Data for review section start

-- pv_equiv track=rewrite | github.com/tomnattle/chain-explosion-model | ripple_computer_lab/ripple_sqrt2_20digits.py | interference_seed
-- ===== SOURCE A (Python) =====
-- def interference_seed(mu_num=15495, mu_den=10000, eta_num=8, eta_den=100, steps=120):
--     """
--     Returns a fixed-point seed y ~= sqrt(2)*S, without using sqrt.
--     Model:
--         x_{k+1} = x_k + damp * (2 - x_k^2) / (2*x_k + rho)
--     where damp=(1-eta), rho from mu and density mapping.
--     """
--     # Keep everything in fixed-point to avoid huge rational growth.
--     seed_scale = 10 ** 8
--     x = seed_scale  # 1.0
--
--     damp_num = eta_den - eta_num  # 0.92 when eta=0.08
--     damp_den = eta_den
--
--     rho_num, rho_den = 235, 100
--     # coupling ~= mu * rho
--     coupling_scaled = (mu_num * rho_num * seed_scale) // (mu_den * rho_den)
--
--     for _ in range(steps):
--         # residual_scaled ~= (2 - (x/S)^2) * S
--         residual_scaled = 2 * seed_scale - ((x * x) // seed_scale)
--
--         # denominator_scaled ~= (2*x + coupling)
--         denominator_scaled = 2 * x + coupling_scaled
--         if denominator_scaled <= 0:
--             denominator_scaled = seed_scale
--
--         # delta_scaled ~= damp * residual / denominator, still in S scale
--         delta_scaled = (
--             damp_num * residual_scaled * seed_scale
--         ) // (damp_den * denominator_scaled)
--
--         x = x + delta_scaled
--
--     return x, seed_scale
-- ===== SOURCE B (Python) =====
-- def interference_seed(mu_num=15495, mu_den=10000, eta_num=8, eta_den=100, steps=120):
--     """Cycle detection: remember the first index of every value seen; when a value
--     repeats, fast-forward the remaining steps through the cycle arithmetically
--     instead of iterating them one by one."""
--     seed_scale = 10 ** 8
--     damp_num = eta_den - eta_num
--     damp_den = eta_den
--     coupling_scaled = (mu_num * 235 * seed_scale) // (mu_den * 100)
--
--     traj = [seed_scale]
--     seen = {seed_scale: 0}
--     x = seed_scale
--     for k in range(1, steps + 1):
--         residual_scaled = 2 * seed_scale - ((x * x) // seed_scale)
--         denominator_scaled = 2 * x + coupling_scaled
--         if denominator_scaled <= 0:
--             denominator_scaled = seed_scale
--         x = x + (damp_num * residual_scaled * seed_scale) // (damp_den * denominator_scaled)
--         if x in seen:
--             j = seen[x]
--             idx = j + (steps - j) % (k - j)
--             return traj[idx], seed_scale
--         seen[x] = k
--         traj.append(x)
--     return x, seed_scale
-- ===== Notes on version B (the rewrite author's own statement) =====
-- stated objective: faster
-- what changed: B detects when the iteration's value repeats (a dict of first-seen values plus the trajectory list) and fast-forwards the remaining steps through the cycle with modular arithmetic, instead of executing all `steps` updates.
import Mathlib
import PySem

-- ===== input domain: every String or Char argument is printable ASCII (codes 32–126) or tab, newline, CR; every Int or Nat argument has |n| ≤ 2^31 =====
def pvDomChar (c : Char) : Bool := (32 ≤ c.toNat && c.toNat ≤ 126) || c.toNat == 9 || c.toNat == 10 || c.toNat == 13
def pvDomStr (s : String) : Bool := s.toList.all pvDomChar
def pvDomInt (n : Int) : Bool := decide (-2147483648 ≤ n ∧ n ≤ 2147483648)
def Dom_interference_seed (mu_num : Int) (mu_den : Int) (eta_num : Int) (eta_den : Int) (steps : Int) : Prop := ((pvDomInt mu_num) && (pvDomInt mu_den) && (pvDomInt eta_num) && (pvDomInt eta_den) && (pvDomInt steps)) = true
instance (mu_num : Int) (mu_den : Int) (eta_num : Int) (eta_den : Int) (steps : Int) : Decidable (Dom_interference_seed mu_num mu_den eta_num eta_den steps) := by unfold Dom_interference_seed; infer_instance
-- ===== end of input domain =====

-- B replaces A's fixed-count iteration by cycle detection: it remembers the first
-- index of every value and fast-forwards the remaining steps through the cycle.

-- ===== PORT A =====
def interference_seed (mu_num : Int) (mu_den : Int) (eta_num : Int) (eta_den : Int) (steps : Int) : List Int :=
  let seed_scale : Int := 10 ^ 8
  let damp_num : Int := eta_den - eta_num
  let damp_den : Int := eta_den
  let coupling_scaled : Int := PySem.Int.floordiv (mu_num * 235 * seed_scale) (mu_den * 100)
  let x : Int := (PySem.List.pyRange 0 steps 1).foldl (fun x _ =>
    let residual_scaled := 2 * seed_scale - PySem.Int.floordiv (x * x) seed_scale
    let denominator_scaled := 2 * x + coupling_scaled
    let denominator_scaled := if denominator_scaled ≤ 0 then seed_scale else denominator_scaled
    let delta_scaled := PySem.Int.floordiv (damp_num * residual_scaled * seed_scale)
      (damp_den * denominator_scaled)
    x + delta_scaled) seed_scale
  [x, seed_scale]

-- ===== PORT B =====
-- B's loop: fuel = remaining iterations of `for k in range(1, steps+1)`; `traj` is the
-- trajectory list, `seen` maps a value to its first index k (= traj.length at insertion).
-- `traj[idx]` is always in range (proved below); the port reads it via pyGet?/getD.
def pvLoopB (coupling_scaled damp_num damp_den seed_scale steps : Int) :
    Nat → Int → List Int → PySem.Dict Int Int → Int
  | 0, x, _, _ => x
  | fuel + 1, x, traj, seen =>
    let residual_scaled := 2 * seed_scale - PySem.Int.floordiv (x * x) seed_scale
    let denominator_scaled := 2 * x + coupling_scaled
    let denominator_scaled := if denominator_scaled ≤ 0 then seed_scale else denominator_scaled
    let y := x + PySem.Int.floordiv (damp_num * residual_scaled * seed_scale)
      (damp_den * denominator_scaled)
    match seen.get? y with
    | some j =>
      let idx := j + PySem.Int.mod (steps - j) ((traj.length : Int) - j)
      (PySem.List.pyGet? traj idx).getD 0
    | none => pvLoopB coupling_scaled damp_num damp_den seed_scale steps fuel y
        (traj ++ [y]) (seen.insert y (traj.length : Int))

def interference_seed_alt (mu_num : Int) (mu_den : Int) (eta_num : Int) (eta_den : Int) (steps : Int) : List Int :=
  let seed_scale : Int := 10 ^ 8
  let damp_num : Int := eta_den - eta_num
  let damp_den : Int := eta_den
  let coupling_scaled : Int := PySem.Int.floordiv (mu_num * 235 * seed_scale) (mu_den * 100)
  let x : Int := pvLoopB coupling_scaled damp_num damp_den seed_scale steps
    steps.toNat seed_scale [seed_scale] (PySem.Dict.empty.insert seed_scale 0)
  [x, seed_scale]

-- ===== PRECONDITION & SPEC =====
-- Pre_ excludes exactly the ZeroDivisionError cases of A: mu_den = 0 (coupling
-- division), and eta_den = 0 when the loop runs at least once.
def Pre_interference_seed (mu_num : Int) (mu_den : Int) (eta_num : Int) (eta_den : Int) (steps : Int) : Prop :=
  mu_den ≠ 0 ∧ (eta_den ≠ 0 ∨ steps ≤ 0)
instance (mu_num : Int) (mu_den : Int) (eta_num : Int) (eta_den : Int) (steps : Int) : Decidable (Pre_interference_seed mu_num mu_den eta_num eta_den steps) := by unfold Pre_interference_seed; infer_instance
def pvWitness_interference_seed : Int × Int × Int × Int × Int := (15495, 10000, 8, 100, 5)
def Spec_interference_seed (mu_num : Int) (mu_den : Int) (eta_num : Int) (eta_den : Int) (steps : Int) (out : List Int) : Prop := out = interference_seed_alt mu_num mu_den eta_num eta_den steps
instance (mu_num : Int) (mu_den : Int) (eta_num : Int) (eta_den : Int) (steps : Int) (out : List Int) : Decidable (Spec_interference_seed mu_num mu_den eta_num eta_den steps out) := by unfold Spec_interference_seed; infer_instance

-- ===== CLAIM =====
def Claim_equal_interference_seed : Prop := ∀ (mu_num : Int) (mu_den : Int) (eta_num : Int) (eta_den : Int) (steps : Int), Dom_interference_seed mu_num mu_den eta_num eta_den steps → Pre_interference_seed mu_num mu_den eta_num eta_den steps → Spec_interference_seed mu_num mu_den eta_num eta_den steps (interference_seed mu_num mu_den eta_num eta_den steps)

-- ===== LEMMAS AND PROOFS =====

-- the one update step both programs use
def pvStep (c dn dd s : Int) (x : Int) : Int :=
  let residual_scaled := 2 * s - PySem.Int.floordiv (x * x) s
  let denominator_scaled := 2 * x + c
  let denominator_scaled := if denominator_scaled ≤ 0 then s else denominator_scaled
  x + PySem.Int.floordiv (dn * residual_scaled * s) (dd * denominator_scaled)

-- n-fold iteration (what A's foldl does, since it ignores the loop variable)
def pvIterA (f : Int → Int) : Nat → Int → Int
  | 0, x => x
  | n + 1, x => pvIterA f n (f x)

theorem foldl_const_eq_iterA (f : Int → Int) (l : List Int) (x : Int) :
    l.foldl (fun a _ => f a) x = pvIterA f l.length x := by
  induction l generalizing x with
  | nil => rfl
  | cons h t ih => simp [List.foldl, pvIterA, ih]

theorem iterA_add (f : Int → Int) (a b : Nat) (x : Int) :
    pvIterA f (a + b) x = pvIterA f a (pvIterA f b x) := by
  induction b generalizing x with
  | zero => rfl
  | succ b ih => simpa [pvIterA] using ih (f x)

theorem iterA_succ' (f : Int → Int) (k : Nat) (x : Int) :
    pvIterA f (k + 1) x = f (pvIterA f k x) := by
  have h := iterA_add f 1 k x
  simpa [Nat.add_comm, pvIterA] using h

-- once the orbit repeats with period p after index j, indices can be reduced mod p
theorem iterA_period (f : Int → Int) (x0 : Int) (j p : Nat) (hp : 0 < p)
    (h : pvIterA f (j + p) x0 = pvIterA f j x0) :
    ∀ m, pvIterA f (j + m) x0 = pvIterA f (j + m % p) x0 := by
  intro m
  induction m using Nat.strong_induction_on with
  | _ m ih =>
    by_cases hm : m < p
    · rw [Nat.mod_eq_of_lt hm]
    · push Not at hm
      have h1 : j + m = (m - p) + (j + p) := by omega
      have h2 : pvIterA f (j + m) x0 = pvIterA f (j + (m - p)) x0 := by
        rw [h1, iterA_add, h, ← iterA_add, Nat.add_comm]
      rw [h2, ih (m - p) (by omega), Nat.mod_eq_sub_mod hm]

-- main loop invariant: pvLoopB computes the (steps.toNat)-th iterate
theorem loopB_correct (c dn dd s steps x0 : Int) :
    ∀ (fuel k : Nat) (x : Int) (traj : List Int) (seen : PySem.Dict Int Int),
    fuel + k = steps.toNat →
    traj.length = k + 1 →
    (∀ i : Nat, i < k + 1 → traj[i]? = some (pvIterA (pvStep c dn dd s) i x0)) →
    x = pvIterA (pvStep c dn dd s) k x0 →
    (∀ v j, seen.get? v = some j →
      ∃ jn : Nat, j = (jn : Int) ∧ jn ≤ k ∧ pvIterA (pvStep c dn dd s) jn x0 = v) →
    pvLoopB c dn dd s steps fuel x traj seen = pvIterA (pvStep c dn dd s) steps.toNat x0 := by
  intro fuel
  induction fuel with
  | zero =>
    intro k x traj seen hfk _ _ hx _
    have : k = steps.toNat := by omega
    simpa [pvLoopB, this] using hx
  | succ fuel ih =>
    intro k x traj seen hfk hlen htraj hx hseen
    set f := pvStep c dn dd s with hf
    have hy : pvStep c dn dd s x = pvIterA f (k + 1) x0 := by
      rw [iterA_succ', hx]
    show (match seen.get? (pvStep c dn dd s x) with
      | some j =>
        let idx := j + PySem.Int.mod (steps - j) ((traj.length : Int) - j)
        (PySem.List.pyGet? traj idx).getD 0
      | none => pvLoopB c dn dd s steps fuel (pvStep c dn dd s x)
          (traj ++ [pvStep c dn dd s x]) (seen.insert (pvStep c dn dd s x) (traj.length : Int)))
      = pvIterA f steps.toNat x0
    cases hget : seen.get? (pvStep c dn dd s x) with
    | some j =>
      obtain ⟨jn, rfl, hjk, hjv⟩ := hseen _ _ hget
      -- period p of the repeat
      set n := steps.toNat with hn
      have hkn : k + 1 ≤ n := by omega
      set p : Nat := k + 1 - jn with hpdef
      have hp : 0 < p := by omega
      have hper : pvIterA f (jn + p) x0 = pvIterA f jn x0 := by
        have : jn + p = k + 1 := by omega
        rw [this, ← hy, hjv]
      set m : Nat := n - jn with hmdef
      -- the integer index computed by the port is the Nat index jn + m % p
      have hsteps : steps = (n : Int) := by
        have : 0 < n := by omega
        omega
      have hdivpos : (0:Int) < (traj.length : Int) - (jn : Int) := by
        rw [hlen]; push_cast; omega
      have hmod : PySem.Int.mod (steps - (jn : Int)) ((traj.length : Int) - (jn : Int))
          = ((m % p : Nat) : Int) := by
        rw [PySem.Int.mod_eq_emod_of_pos hdivpos, hlen, hsteps]
        have h1 : (n : Int) - (jn : Int) = ((m : Nat) : Int) := by push_cast; omega
        have h2 : ((k + 1 : Nat) : Int) - (jn : Int) = ((p : Nat) : Int) := by push_cast; omega
        rw [h1, h2]
        exact (Int.natCast_mod m p).symm
      have hidxlt : jn + m % p < traj.length := by
        have := Nat.mod_lt m hp
        omega
      have hidx : (jn : Int) + PySem.Int.mod (steps - (jn : Int)) ((traj.length : Int) - (jn : Int))
          = ((jn + m % p : Nat) : Int) := by
        rw [hmod]; push_cast; ring
      simp only [hidx]
      rw [PySem.List.pyGet?_natCast, htraj _ (by omega)]
      simp only [Option.getD_some]
      have := iterA_period f x0 jn p hp hper m
      rw [← this]
      congr 1
      omega
    | none =>
      refine ih (k + 1) (pvStep c dn dd s x) (traj ++ [pvStep c dn dd s x]) _
        (by omega) (by simp [hlen]) ?_ hy ?_
      · intro i hi
        by_cases hik : i < k + 1
        · rw [List.getElem?_append_left (by omega), htraj _ hik]
        · have : i = k + 1 := by omega
          subst this
          rw [List.getElem?_append_right (by omega)]
          simp [hlen, hy]
      · intro v j hvj
        rw [PySem.Dict.get?_insert] at hvj
        split at hvj
        · rename_i hveq
          subst hveq
          have hj : j = ((k + 1 : Nat) : Int) := by
            rw [Option.some.injEq] at hvj
            rw [← hvj, hlen]
          exact ⟨k + 1, hj, le_refl _, hy.symm⟩
        · obtain ⟨jn, rfl, hjk, hjv⟩ := hseen _ _ hvj
          exact ⟨jn, rfl, by omega, hjv⟩

-- ===== VERDICT =====
theorem interference_seed_spec : Claim_equal_interference_seed := by
  intro mu_num mu_den eta_num eta_den steps _ _
  unfold Spec_interference_seed interference_seed interference_seed_alt
  simp only []
  set s : Int := 10 ^ 8
  set dn : Int := eta_den - eta_num
  set c : Int := PySem.Int.floordiv (mu_num * 235 * s) (mu_den * 100)
  rw [show (fun (x : Int) (_ : Int) =>
      let residual_scaled := 2 * s - PySem.Int.floordiv (x * x) s
      let denominator_scaled := 2 * x + c
      let denominator_scaled := if denominator_scaled ≤ 0 then s else denominator_scaled
      let delta_scaled := PySem.Int.floordiv (dn * residual_scaled * s)
        (eta_den * denominator_scaled)
      x + delta_scaled) = (fun (a : Int) (_ : Int) => pvStep c dn eta_den s a) from rfl]
  rw [foldl_const_eq_iterA, PySem.List.length_pyRange_one,
    show steps - 0 = steps from by ring]
  rw [loopB_correct c dn eta_den s steps s steps.toNat 0 s [s]
    (PySem.Dict.empty.insert s 0) (by omega) rfl ?_ rfl ?_]
  · intro i hi
    have : i = 0 := by omega
    subst this
    rfl
  · intro v j hvj
    rw [PySem.Dict.get?_insert] at hvj
    split at hvj
    · rename_i hveq
      exact ⟨0, by simpa using hvj.symm, le_refl _, by simp [pvIterA, hveq]⟩
    · simp [PySem.Dict.get?_empty] at hvj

Data for review section end

- _Activity_:
Your reply is to repeat, unchanged, the lines above running from the one with "range(1, steps +" up to and including the one with "unfold Dom_interference_seed; infer_instance".

- _Reply to the task_:
--     for k in range(1, steps + 1):
--         residual_scaled = 2 * seed_scale - ((x * x) // seed_scale)
--         denominator_scaled = 2 * x + coupling_scaled
--         if denominator_scaled <= 0:
--             denominator_scaled = seed_scale
--         x = x + (damp_num * residual_scaled * seed_scale) // (damp_den * denominator_scaled)
--         if x in seen:
--             j = seen[x]
--             idx = j + (steps - j) % (k - j)
--             return traj[idx], seed_scale
--         seen[x] = k
--         traj.append(x)
--     return x, seed_scale
-- ===== Notes on version B (the rewrite author's own statement) =====
-- stated objective: faster
-- what changed: B detects when the iteration's value repeats (a dict of first-seen values plus the trajectory list) and fast-forwards the remaining steps through the cycle with modular arithmetic, instead of executing all `steps` updates.
import Mathlib
import PySem

-- ===== input domain: every String or Char argument is printable ASCII (codes 32–126) or tab, newline, CR; every Int or Nat argument has |n| ≤ 2^31 =====
def pvDomChar (c : Char) : Bool := (32 ≤ c.toNat && c.toNat ≤ 126) || c.toNat == 9 || c.toNat == 10 || c.toNat == 13
def pvDomStr (s : String) : Bool := s.toList.all pvDomChar
def pvDomInt (n : Int) : Bool := decide (-2147483648 ≤ n ∧ n ≤ 2147483648)
def Dom_interference_seed (mu_num : Int) (mu_den : Int) (eta_num : Int) (eta_den : Int) (steps : Int) : Prop := ((pvDomInt mu_num) && (pvDomInt mu_den) && (pvDomInt eta_num) && (pvDomInt eta_den) && (pvDomInt steps)) = true
instance (mu_num : Int) (mu_den : Int) (eta_num : Int) (eta_den : Int) (steps : Int) : Decidable (Dom_interference_seed mu_num mu_den eta_num eta_den steps) := by unfold Dom_interference_seed; infer_instance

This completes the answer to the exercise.